• About this exercise:
Where in the records does the word "stated" occur? Copy each line in which it does.

• Records shown:
-- pv_equiv track=rewrite | github.com/solzhen/SimpleTextIndexingBasedOnGrammar | patternread.py | group_patterns_by_occurrences
-- ===== SOURCE A (Python) =====
-- def group_patterns_by_occurrences(sorted_patterns, range_diff=1):
--     # List to hold the grouped patterns
--     grouped_patterns = []
--
--     # Temporary group to collect patterns with similar occurrences
--     current_group = []
--     last_occurrence = None
--
--     for pattern, occurrences in sorted_patterns:
--         # If it's the first pattern or the difference with the last occurrence is within the range
--         if last_occurrence is None or abs(occurrences - last_occurrence) <= range_diff:
--             current_group.append((pattern, occurrences))
--         else:
--             # When the difference exceeds the range, add the current group to the result
--             grouped_patterns.append(current_group)
--             current_group = [(pattern, occurrences)]  # Start a new group
--
--         # Update last_occurrence
--         last_occurrence = occurrences
--
--     # Add the last group (in case it wasn't added)
--     if current_group:
--         grouped_patterns.append(current_group)
--
--     return grouped_patterns
-- ===== SOURCE B (Python) =====
-- def group_patterns_by_occurrences(sorted_patterns, range_diff=1):
--     # Recursive decomposition: peel off the leading run whose consecutive
--     # occurrence differences stay within range_diff, then recurse on the rest.
--     items = list(sorted_patterns)
--     if not items:
--         return []
--     k = 1
--     while k < len(items) and abs(items[k][1] - items[k - 1][1]) <= range_diff:
--         k += 1
--     return [items[:k]] + group_patterns_by_occurrences(items[k:], range_diff)
-- ===== Notes on version B (the rewrite author's own statement) =====
-- stated objective: simpler
-- what changed: Replaces A's single accumulator loop with state (groups, current_group, last_occurrence) by a recursive decomposition: scan off the maximal leading run within the threshold, emit it, recurse on the remainder.
import Mathlib
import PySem

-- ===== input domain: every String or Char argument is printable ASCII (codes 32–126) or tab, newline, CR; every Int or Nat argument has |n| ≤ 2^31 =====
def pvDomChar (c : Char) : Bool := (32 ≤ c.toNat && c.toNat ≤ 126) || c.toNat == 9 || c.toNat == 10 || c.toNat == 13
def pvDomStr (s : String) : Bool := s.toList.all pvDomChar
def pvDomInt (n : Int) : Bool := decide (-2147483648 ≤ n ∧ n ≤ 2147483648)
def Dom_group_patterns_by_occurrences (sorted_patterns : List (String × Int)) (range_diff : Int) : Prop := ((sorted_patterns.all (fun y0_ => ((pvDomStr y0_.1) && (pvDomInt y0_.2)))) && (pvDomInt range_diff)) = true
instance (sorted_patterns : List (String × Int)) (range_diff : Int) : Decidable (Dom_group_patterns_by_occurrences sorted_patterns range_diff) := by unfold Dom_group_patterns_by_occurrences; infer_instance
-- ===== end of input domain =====

-- B replaces A's accumulator loop by recursive peeling of the maximal leading run (objective: simpler).

-- ===== PORT A =====
-- one step of A's for-loop over state (grouped_patterns, current_group, last_occurrence)
def pvStepA (range_diff : Int)
    (st : List (List (String × Int)) × List (String × Int) × Option Int)
    (po : String × Int) : List (List (String × Int)) × List (String × Int) × Option Int :=
  match st with
  | (grouped, current, last) =>
    match last with
    | none => (grouped, current ++ [po], some po.2)
    | some l =>
      if |po.2 - l| ≤ range_diff then (grouped, current ++ [po], some po.2)
      else (grouped ++ [current], [po], some po.2)

def group_patterns_by_occurrences (sorted_patterns : List (String × Int)) (range_diff : Int) : List (List (String × Int)) :=
  let st := sorted_patterns.foldl (pvStepA range_diff) ([], [], none)
  if st.2.1 ≠ [] then st.1 ++ [st.2.1] else st.1

-- ===== PORT B =====
-- B's while loop: take the rest of the run started by an element with occurrence `last`;
-- returns (run taken, remaining items).
def pvTakeRun (range_diff last : Int) : List (String × Int) → List (String × Int) × List (String × Int)
  | [] => ([], [])
  | (p, o) :: rest =>
    if |o - last| ≤ range_diff then
      let r := pvTakeRun range_diff o rest
      ((p, o) :: r.1, r.2)
    else ([], (p, o) :: rest)

theorem pvTakeRun_len (range_diff last : Int) : ∀ xs : List (String × Int),
    (pvTakeRun range_diff last xs).2.length ≤ xs.length := by
  intro xs
  induction xs generalizing last with
  | nil => simp [pvTakeRun]
  | cons hd tl ih =>
    obtain ⟨p, o⟩ := hd
    simp only [pvTakeRun]
    split
    · exact le_trans (ih o) (Nat.le_succ _)
    · simp

def group_patterns_by_occurrences_alt (sorted_patterns : List (String × Int)) (range_diff : Int) : List (List (String × Int)) :=
  match sorted_patterns with
  | [] => []
  | (p, o) :: rest =>
    let r := pvTakeRun range_diff o rest
    ((p, o) :: r.1) :: group_patterns_by_occurrences_alt r.2 range_diff
termination_by sorted_patterns.length
decreasing_by
  exact Nat.lt_succ_of_le (pvTakeRun_len range_diff o rest)

-- ===== PRECONDITION & SPEC =====
def Spec_group_patterns_by_occurrences (sorted_patterns : List (String × Int)) (range_diff : Int) (out : List (List (String × Int))) : Prop := out = group_patterns_by_occurrences_alt sorted_patterns range_diff
instance (sorted_patterns : List (String × Int)) (range_diff : Int) (out : List (List (String × Int))) : Decidable (Spec_group_patterns_by_occurrences sorted_patterns range_diff out) := by unfold Spec_group_patterns_by_occurrences; infer_instance

-- ===== CLAIM (what is proved, stated in full; the proofs are below) =====
def Claim_equal_group_patterns_by_occurrences : Prop := ∀ (sorted_patterns : List (String × Int)) (range_diff : Int), Dom_group_patterns_by_occurrences sorted_patterns range_diff → Spec_group_patterns_by_occurrences sorted_patterns range_diff (group_patterns_by_occurrences sorted_patterns range_diff)

-- ===== LEMMAS AND PROOFS =====

theorem pvAlt_nil (range_diff : Int) :
    group_patterns_by_occurrences_alt [] range_diff = [] := by
  rw [group_patterns_by_occurrences_alt]

theorem pvAlt_cons (range_diff : Int) (p : String) (o : Int) (rest : List (String × Int)) :
    group_patterns_by_occurrences_alt ((p, o) :: rest) range_diff
      = ((p, o) :: (pvTakeRun range_diff o rest).1)
          :: group_patterns_by_occurrences_alt (pvTakeRun range_diff o rest).2 range_diff := by
  rw [group_patterns_by_occurrences_alt]

-- A's loop, continued from a nonempty current group whose last occurrence is l,
-- finishes to: previous groups, then current group extended by the leading run, then B on the rest.
theorem pvLoopA_spec (range_diff : Int) : ∀ (xs : List (String × Int))
    (g : List (List (String × Int))) (cur : List (String × Int)) (l : Int), cur ≠ [] →
    (let st := xs.foldl (pvStepA range_diff) (g, cur, some l)
     if st.2.1 ≠ [] then st.1 ++ [st.2.1] else st.1)
      = g ++ ((cur ++ (pvTakeRun range_diff l xs).1)
          :: group_patterns_by_occurrences_alt (pvTakeRun range_diff l xs).2 range_diff) := by
  intro xs
  induction xs with
  | nil =>
    intro g cur l hcur
    simp [pvTakeRun, pvAlt_nil, hcur]
  | cons hd tl ih =>
    intro g cur l hcur
    obtain ⟨p, o⟩ := hd
    simp only [List.foldl_cons, pvStepA, pvTakeRun]
    split
    · rw [ih g (cur ++ [(p, o)]) o (by simp)]
      simp
    · rw [ih (g ++ [cur]) [(p, o)] o (by simp)]
      simp [pvAlt_cons]

-- ===== VERDICT (by name: the statement is the Claim_ definition above) =====
theorem group_patterns_by_occurrences_spec : Claim_equal_group_patterns_by_occurrences := by
  intro sorted_patterns range_diff _
  unfold Spec_group_patterns_by_occurrences
  match sorted_patterns with
  | [] => simp [group_patterns_by_occurrences, pvAlt_nil]
  | (p, o) :: rest =>
    unfold group_patterns_by_occurrences
    simp only [List.foldl_cons, pvStepA, List.nil_append]
    rw [pvLoopA_spec range_diff rest [] [(p, o)] o (by simp), pvAlt_cons]
    simp
-- the dict of B's first pass, looked up at a row of a, is the row's first index
lemma pv_first_getD (a : List (List Int)) (v : List Int) (hv : v ∈ a) :
    ((PySem.List.pyRange 0 (PySem.List.len a) 1).foldl
      (fun d i => if d.contains (PySem.List.pyGetD a i []) then d
        else d.insert (PySem.List.pyGetD a i []) i) PySem.Dict.empty).getD v 0
      = ((List.idxOf v a : Nat) : Int) := by
  have hfe : (PySem.List.enumerate a 0).foldl
      (fun d p => if d.contains p.2 then d else d.insert p.2 p.1) PySem.Dict.empty
      = (PySem.List.pyRange 0 (PySem.List.len a) 1).foldl
        (fun d i => if d.contains (PySem.List.pyGetD a i []) then d
          else d.insert (PySem.List.pyGetD a i []) i) PySem.Dict.empty := by
    rw [PySem.List.enumerate_eq_map_pyRange a ([] : List Int), List.foldl_map]
  rw [← hfe, PySem.Dict.getD_eq_get?_getD,
    pv_first_get? a 0 _ v hv (by simp [PySem.Dict.contains_empty])]
  simp

-- B's parity table holds each row's first-occurrence parity
lemma pvB_parity_val (a : List (List Int)) (i : Nat) (h : i < a.length) :
    (a.map (fun row => PySem.Int.mod
        (((PySem.List.pyRange 0 (PySem.List.len a) 1).foldl
          (fun d i => if d.contains (PySem.List.pyGetD a i []) then d
            else d.insert (PySem.List.pyGetD a i []) i) PySem.Dict.empty).getD row 0)
        2)).getD i 0 = ((pvPar a i : Nat) : Int) := by
  rw [List.getD_eq_getElem _ _ (by simpa using h), List.getElem_map]
  rw [pv_first_getD a _ (List.getElem_mem h)]
  rw [show (2 : Int) = ((2 : Nat) : Int) by norm_num, PySem.Int.mod_natCast]
  unfold pvPar
  rw [List.getD_eq_getElem _ _ h]

-- B with an abstract parity table equals the normal form
lemma pvB_gen (a : List (List Int)) (x : List Int) (P : List Int)
    (hPval : ∀ i, i < a.length → P.getD i 0 = ((pvPar a i : Nat) : Int)) :
    (PySem.List.pyRange 0 (PySem.List.len a) 1).foldl (fun b j =>
      (PySem.List.pyRange 0 (PySem.List.len a) 1).foldl (fun b i =>
        if PySem.List.pyGetD P i 0 == PySem.Int.mod j 2 then
          PySem.List.pySetD b i (PySem.List.pyGetD b i 0 +
            PySem.List.pyGetD (PySem.List.pyGetD a i []) j 0 * PySem.List.pyGetD x j 0)
        else b) b)
      (PySem.List.pyRepeat [(0 : Int)] (PySem.List.len a)) = pvNF a x := by
  simp only [PySem.List.len_eq, PySem.List.pyRepeat_singleton, Int.toNat_natCast]
  rw [PySem.List.pyRange_one 0 (a.length : Int)]
  simp only [List.foldl_map, zero_add, sub_zero, Int.toNat_natCast,
    PySem.List.pySetD_natCast, PySem.List.pyGetD_natCast]
  apply List.ext_getElem
  · rw [pv_outer_length]
    simp [pvNF]
  · intro k h1 h2
    have hk : k < a.length := by
      have h1' := h1
      rwa [pv_outer_length, List.length_replicate] at h1'
    rw [← List.getD_eq_getElem _ 0 h1]
    rw [pv_outer_getD (List.range a.length) a.length k _ _ _ (by simp) hk]
    have hfilter : (List.range a.length).filter
          (fun (j : Nat) => P.getD k 0 == PySem.Int.mod (j : Int) 2)
        = (List.range a.length).filter (fun j => j % 2 == pvPar a k) := by
      apply List.filter_congr
      intro j hj
      rw [hPval k hk, show (2 : Int) = ((2 : Nat) : Int) by norm_num,
        PySem.Int.mod_natCast]
      simp only [Bool.beq_comm]
      simp
      omega
    rw [hfilter]
    simp only [pvNF, List.getElem_map, List.getElem_range, pvS]
    simp [List.getD_eq_getElem?_getD, hk]
    apply congrArg List.sum
    apply List.map_congr_left
    intro j hj
    simp only [pvRowf]
    rw [List.getD_eq_getElem a [] hk, List.getD_eq_getElem?_getD, List.getD_eq_getElem?_getD]

lemma pvB_eq_NF (a : List (List Int)) (x : List Int) : mat_vec_mult_alt a x = pvNF a x :=
  pvB_gen a x _ (fun i h => pvB_parity_val a i h)

-- ===== VERDICT (by name: the statement is the Claim_ definition above) =====
theorem mat_vec_mult_spec : Claim_equal_mat_vec_mult := by
  intro a x _ _
  unfold Spec_mat_vec_mult
  rw [pvA_eq_NF, pvB_eq_NF]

• Output below:
-- stated objective: simpler
-- ===== CLAIM (what is proved, stated in full; the proofs are below) =====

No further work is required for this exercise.